The current restriction is lifted and the compiler allows a static protocol requirement to be witnessed by an enum case, under the following rules:

  1. A static, get-only protocol requirement having an enum type or Self type can be witnessed by an enum case with no associated values.
  2. A static function requirement with arguments and returning an enum type or Self type can be witnessed by an enum case with associated values having the same argument list as the function's.

This means the example from the motivation section will successfully compile:

enum JSONDecodingError: DecodingError {
  case fileCorrupted // okay
  case keyNotFound(_ key: String) // okay
}

This also means the mental model of an enum case will now be more consistent with static properties/methods and an inconsistency in the language will be removed.

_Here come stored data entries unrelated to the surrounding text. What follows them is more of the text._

-- pv_equiv track=rewrite | github.com/zzkkyys/Alfred-Simple-iCost | src/icon_manager.py | build_icons_index
-- ===== SOURCE A (Python) =====
-- from typing import Optional, Dict
--
-- def build_icons_index(icons_list: list) -> Dict[str, str]:
--     """
--     构建图标索引，将关键词映射到图标文件名
--     只在首次调用时构建，后续使用缓存
--
--     Returns:
--         Dict[关键词, 图标文件名]
--     """
--     index = {}
--
--     for icon_name in icons_list:
--         # 从文件名中提取关键词
--         base_name = icon_name.lower()
--         # 移除常见后缀
--         for suffix in ['_normal@3x.png', '_normal@2x.png', '_normal.png', '.png', '.jpg', '.icns']:
--             if base_name.endswith(suffix):
--                 base_name = base_name[:-len(suffix)]
--                 break
--
--         # 提取关键词（移除前缀如 color_, account_）
--         keyword = base_name
--         for prefix in ['color_', 'account_', 'icon_']:
--             if keyword.startswith(prefix):
--                 keyword = keyword[len(prefix):]
--                 break
--
--         # 存储到索引（优先 color_ 前缀）
--         if keyword not in index:
--             index[keyword] = icon_name
--         elif icon_name.lower().startswith('color_') and not index[keyword].lower().startswith('color_'):
--             # 优先使用 color_ 前缀的图标
--             index[keyword] = icon_name
--
--     return index
-- ===== SOURCE B (Python) =====
-- def _keyword(icon_name):
--     base = icon_name.lower()
--     for suffix in ['_normal@3x.png', '_normal@2x.png', '_normal.png', '.png', '.jpg', '.icns']:
--         if base.endswith(suffix):
--             base = base[:-len(suffix)]
--             break
--     for prefix in ['color_', 'account_', 'icon_']:
--         if base.startswith(prefix):
--             base = base[len(prefix):]
--             break
--     return base
--
-- def build_icons_index(icons_list):
--     # Two first-wins buckets (color_-prefixed icons vs the rest) plus the
--     # first-occurrence order of keywords; merge at the end, color bucket first.
--     color, plain, order = {}, {}, []
--     for icon in icons_list:
--         kw = _keyword(icon)
--         if kw not in color and kw not in plain:
--             order.append(kw)
--         bucket = color if icon.lower().startswith('color_') else plain
--         if kw not in bucket:
--             bucket[kw] = icon
--     return {kw: (color[kw] if kw in color else plain[kw]) for kw in order}
-- ===== Notes on version B (the rewrite author's own statement) =====
-- stated objective: alternative
-- what changed: Replaces the single dict with a conditional-overwrite elif branch by two first-wins buckets (color_-prefixed icons vs the rest) plus a first-occurrence keyword order list, merged at the end with the color bucket taking priority.
import Mathlib
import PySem
lemma csvSplitGo_split (t : List Int) :
    ∀ (h cur : List Int), (2 : Int) ∉ h →
      csvSplitGo (h ++ 2 :: t) [] cur = (cur ++ h) :: csvSplitGo t [] [] := by
  intro h
  induction h with
  | nil =>
    intro cur _
    simp only [List.nil_append, csvSplitGo, reduceIte]
    rw [csvSplitGo_acc]
    simp
  | cons x r ih =>
    intro cur hh
    have hx2 : x ≠ 2 := by intro e; exact hh (e ▸ List.mem_cons_self)
    simp only [List.cons_append, csvSplitGo, if_neg hx2]
    rw [ih _ (fun m => hh (List.mem_cons_of_mem _ m))]
    simp

-- trajectory decomposition at the first reset
lemma csvTrajA_split (n : Int) :
    ∀ (h t : List Int) (cur : Int), (2 : Int) ∉ h →
      csvTrajA (h ++ 2 :: t) n cur = csvTrajA h n cur ++ 0 :: csvTrajA t n 0 := by
  intro h
  induction h with
  | nil => intro t cur _; simp [csvTrajA]
  | cons x r ih =>
    intro t cur hh
    have hx2 : x ≠ 2 := by intro e; exact hh (e ▸ List.mem_cons_self)
    simp only [List.cons_append, csvTrajA]
    rw [ih t _ (fun m => hh (List.mem_cons_of_mem _ m))]

-- on reset-free input the two trajectories coincide
lemma csvTrajA_eq_walkB (n : Int) :
    ∀ (l : List Int) (cur : Int), (2 : Int) ∉ l →
      csvTrajA l n cur = csvWalkB l n cur := by
  intro l
  induction l with
  | nil => intro cur _; rfl
  | cons x r ih =>
    intro cur hl
    have hx2 : x ≠ 2 := by intro e; exact hl (e ▸ List.mem_cons_self)
    simp only [csvTrajA, csvWalkB, if_neg hx2]
    rw [ih _ (fun m => hl (List.mem_cons_of_mem _ m))]

-- states visited stay in [0, n)
lemma csvTrajA_range (n : Int) (hn : 1 ≤ n) :
    ∀ (l : List Int) (cur : Int), 0 ≤ cur → cur < n →
      ∀ st ∈ csvTrajA l n cur, 0 ≤ st ∧ st < n := by
  intro l
  induction l with
  | nil => intro cur _ _ st hst; simp [csvTrajA] at hst
  | cons x r ih =>
    intro cur h0 h1 st hst
    simp only [csvTrajA, List.mem_cons] at hst
    have hcur1 : 0 ≤ (if x = 1 then min (cur + 1) (n - 1)
        else if x = 2 then 0 else if x = 3 then max (cur - 1) 0 else cur) ∧
        (if x = 1 then min (cur + 1) (n - 1)
        else if x = 2 then 0 else if x = 3 then max (cur - 1) 0 else cur) < n := by
      split_ifs <;> omega
    rcases hst with rfl | hst
    · exact hcur1
    · exact ih _ hcur1.1 hcur1.2 st hst

-- tally preserves length
lemma csvF_length (c : List Int) (st : Int) : (csvF c st).length = c.length := by
  simp [csvF]

lemma csv_foldl_length :
    ∀ (xs : List Int) (c : List Int), (xs.foldl csvF c).length = c.length := by
  intro xs
  induction xs with
  | nil => intro c; rfl
  | cons x r ih => intro c; rw [List.foldl_cons, ih, csvF_length]
-- the two loops agree (answers equal; final lists related by the loop invariant)
theorem loops_eq : ∀ (n : Nat) (hp s : List Int) (K ans : Int), hp.length = n →
    HInv hp 0 → hp.Perm s → s.Pairwise (· ≤ ·) →
    (loopA hp K ans).2 = (loopB s K ans).2 ∧ HInv (loopA hp K ans).1 0 ∧
    (loopA hp K ans).1.Perm (loopB s K ans).1 ∧ (loopB s K ans).1.Pairwise (· ≤ ·) := by
  intro n
  induction n using Nat.strong_induction_on with
  | _ n IH =>
  intro hp s K ans hlen hh hperm hs
  have hsl : hp.length = s.length := hperm.length_eq
  by_cases h1 : 1 < hp.length
  · have hd := head_eq hp s hh hperm hs
    by_cases h2 : hp.getD 0 0 ≥ K
    · rw [loopA, loopB, dif_pos h1, if_pos h2,
        dif_neg (by rw [← hd]; intro hc; omega)]
      exact ⟨rfl, hh, hperm, hs⟩
    · -- both sides iterate
      have hpne : hp ≠ [] := by intro he; rw [he] at h1; simp at h1
      obtain ⟨e1, hI1, hP1⟩ := heappop_spec hp hh hpne
      have hlen1 : (heappop hp).2.length = hp.length - 1 := pv_len_heappop hp
      have h1ne : (heappop hp).2 ≠ [] := by
        intro he
        rw [he] at hlen1
        simp at hlen1
        omega
      obtain ⟨e2, hI2, hP2⟩ := heappop_spec (heappop hp).2 hI1 h1ne
      have hlen2 : (heappop (heappop hp).2).2.length = hp.length - 2 := by
        rw [pv_len_heappop, hlen1]; omega
      -- destructure s
      obtain ⟨a, b, t, rfl⟩ : ∃ a b t, s = a :: b :: t := by
        cases s with
        | nil => simp only [List.length_nil] at hsl; omega
        | cons a s' =>
          cases s' with
          | nil => simp only [List.length_cons, List.length_nil] at hsl; omega
          | cons b t => exact ⟨a, b, t, rfl⟩
      have hf1 : (heappop hp).1 = a := by rw [e1, hd]; rfl
      have hq1 : (heappop hp).2.Perm (b :: t) := by
        have := (hP1.symm.trans hperm)
        rw [hf1] at this
        exact this.cons_inv
      have hs' : (b :: t).Pairwise (· ≤ ·) := (List.pairwise_cons.mp hs).2
      have hd2 : (heappop hp).2.getD 0 0 = b :=
        head_eq (heappop hp).2 (b :: t) hI1 hq1 hs' 
      have hf2 : (heappop (heappop hp).2).1 = b := by rw [e2, hd2]
      have hq2 : (heappop (heappop hp).2).2.Perm t := by
        have := (hP2.symm.trans hq1)
        rw [hf2] at this
        exact this.cons_inv
      have ht : t.Pairwise (· ≤ ·) := (List.pairwise_cons.mp hs').2
      set new := (heappop hp).1 + (heappop (heappop hp).2).1 * 2 with hnewdef
      have hnewB : new = a + 2 * b := by rw [hnewdef, hf1, hf2]; ring
      obtain ⟨hIp, hPp⟩ := heappush_spec (heappop (heappop hp).2).2 new hI2
      obtain ⟨hsort, hpermB⟩ := insort_spec t (a + 2 * b) ht
      have hpnext : (heappush (heappop (heappop hp).2).2 new).Perm
          (t.insertIdx (bisLoop t (a + 2 * b) 0 t.length) (a + 2 * b)) := by
        have hx : (new :: (heappop (heappop hp).2).2).Perm ((a + 2 * b) :: t) := by
          rw [hnewB]
          exact hq2.cons _
        exact hPp.trans (hx.trans hpermB.symm)
      have hlenp : (heappush (heappop (heappop hp).2).2 new).length = hp.length - 1 := by
        rw [pv_len_heappush, hlen2]; omega
      have hrec := IH (hp.length - 1) (by omega) _ _ K (ans + 1) hlenp hIp hpnext hsort
      rw [loopA, loopB, dif_pos h1, if_neg h2,
        dif_pos (⟨by simp, by rw [← hd]; omega⟩ :
          1 < (a :: b :: t).length ∧ (a :: b :: t).getD 0 0 < K)]
      simp only [List.getD_cons_zero, List.getD_cons_succ, List.drop_succ_cons, List.drop_zero]
      exact hrec
  · rw [loopA, loopB, dif_neg h1, dif_neg (by rw [← hsl]; intro hc; omega)]
    exact ⟨rfl, hh, hperm, hs⟩

-- ===== VERDICT (by name: the statement is the Claim_ definition above) =====
theorem solution_spec : Claim_equal_solution := by
  intro scoville K _ _
  unfold Spec_solution solution solution_alt
  obtain ⟨hHP, _, hHI⟩ := heapify_spec scoville
  have hsp : (PySem.List.sorted scoville (fun x => x) false).Perm scoville :=
    PySem.List.sorted_perm scoville (fun x => x) false
  have hss : (PySem.List.sorted scoville (fun x => x) false).Pairwise (· ≤ ·) := by
    have := PySem.List.sorted_pairwise scoville (fun x => x)
    simpa using this
  have hperm := hHP.trans hsp.symm
  obtain ⟨hans, hI, hP, hS⟩ := loops_eq (heapify scoville).length (heapify scoville)
    (PySem.List.sorted scoville (fun x => x) false) K 0 rfl hHI hperm hss
  have hfin := head_eq _ _ hI hP hS
  simp only []
  rw [hfin, hans]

You will still be able to implement the requirement manually if you want and code that currently compiles today (with the manual implementation) will continue to compile. However, you will now have the option to let the case satisfy the requirement directly.

Here are a few more examples that demonstrate how cases will be matched with the requirements:

protocol Foo {
  static var zero: FooEnum { get }
  static var one: Self { get }
  static func two(arg: Int) -> FooEnum
  static func three(_ arg: Int) -> Self
  static func four(_ arg: String) -> Self
  static var five: Self { get }
  static func six(_: Int) -> Self
  static func seven(_ arg: Int) -> Self
  static func eight() -> Self
}

enum FooEnum: Foo {
  case zero // okay
  case one // okay
  case two(arg: Int) // okay
  case three(_ arg: Int) // okay
  case four(arg: String) // not a match
  case five(arg: Int) // not a match
  case six(Int) // okay
  case seven(Int) // okay
  case eight // not a match
}

The last one is intentional - there is no way to declare a case eight() today (and even when you could in the past, it actually had a different type). In this case, the requirement static func eight() can in fact be better expressed as a static var eight. In the future, this limitation may be lifted when other kinds of witness matching is considered.

Source compatibility

This does not break source compatibility since it's a strictly additive change and allows code that previously did not compile to now compile and run successfully.

Effect on ABI stability

This does not affect the ABI and does not require new runtime support.

Effect on API resilience

Switching between enum cases and static properties/methods is not a resilient change due to differences in ABI and mangling. Doing so will break binary compatibility, or source compatibility if clients are pattern matching on the cases for example.

Alternatives considered

  • Allow protocol requirements to be declared as case instead of static var or static func - the obvious downside of doing this would be that only enums would be able to adopt such a protocol, which would be unreasonably restrictive because other types like classes and structs having satisfying witnesses would no longer be able to adopt such a protocol.
  • Only allow enum cases without associated values to participate out of the box. Ones with associated values will be disallowed unless explicitly marked with a specific annotation to allow them to be used as "factories". It seems unnecessarily restrictive to impose another syntactic barrier, one which does not exist in other types. The semantics of a protocol requirement is up to the author to document and for clients to read and verify before implementing, so adding another annotation does not provide any language improvements.
  • Leave the existing behaviour as-is.

Future directions

We can allow for more kinds of witness matching, as described in the Protocol Witness Matching Manifesto, such as subtyping and default arguments.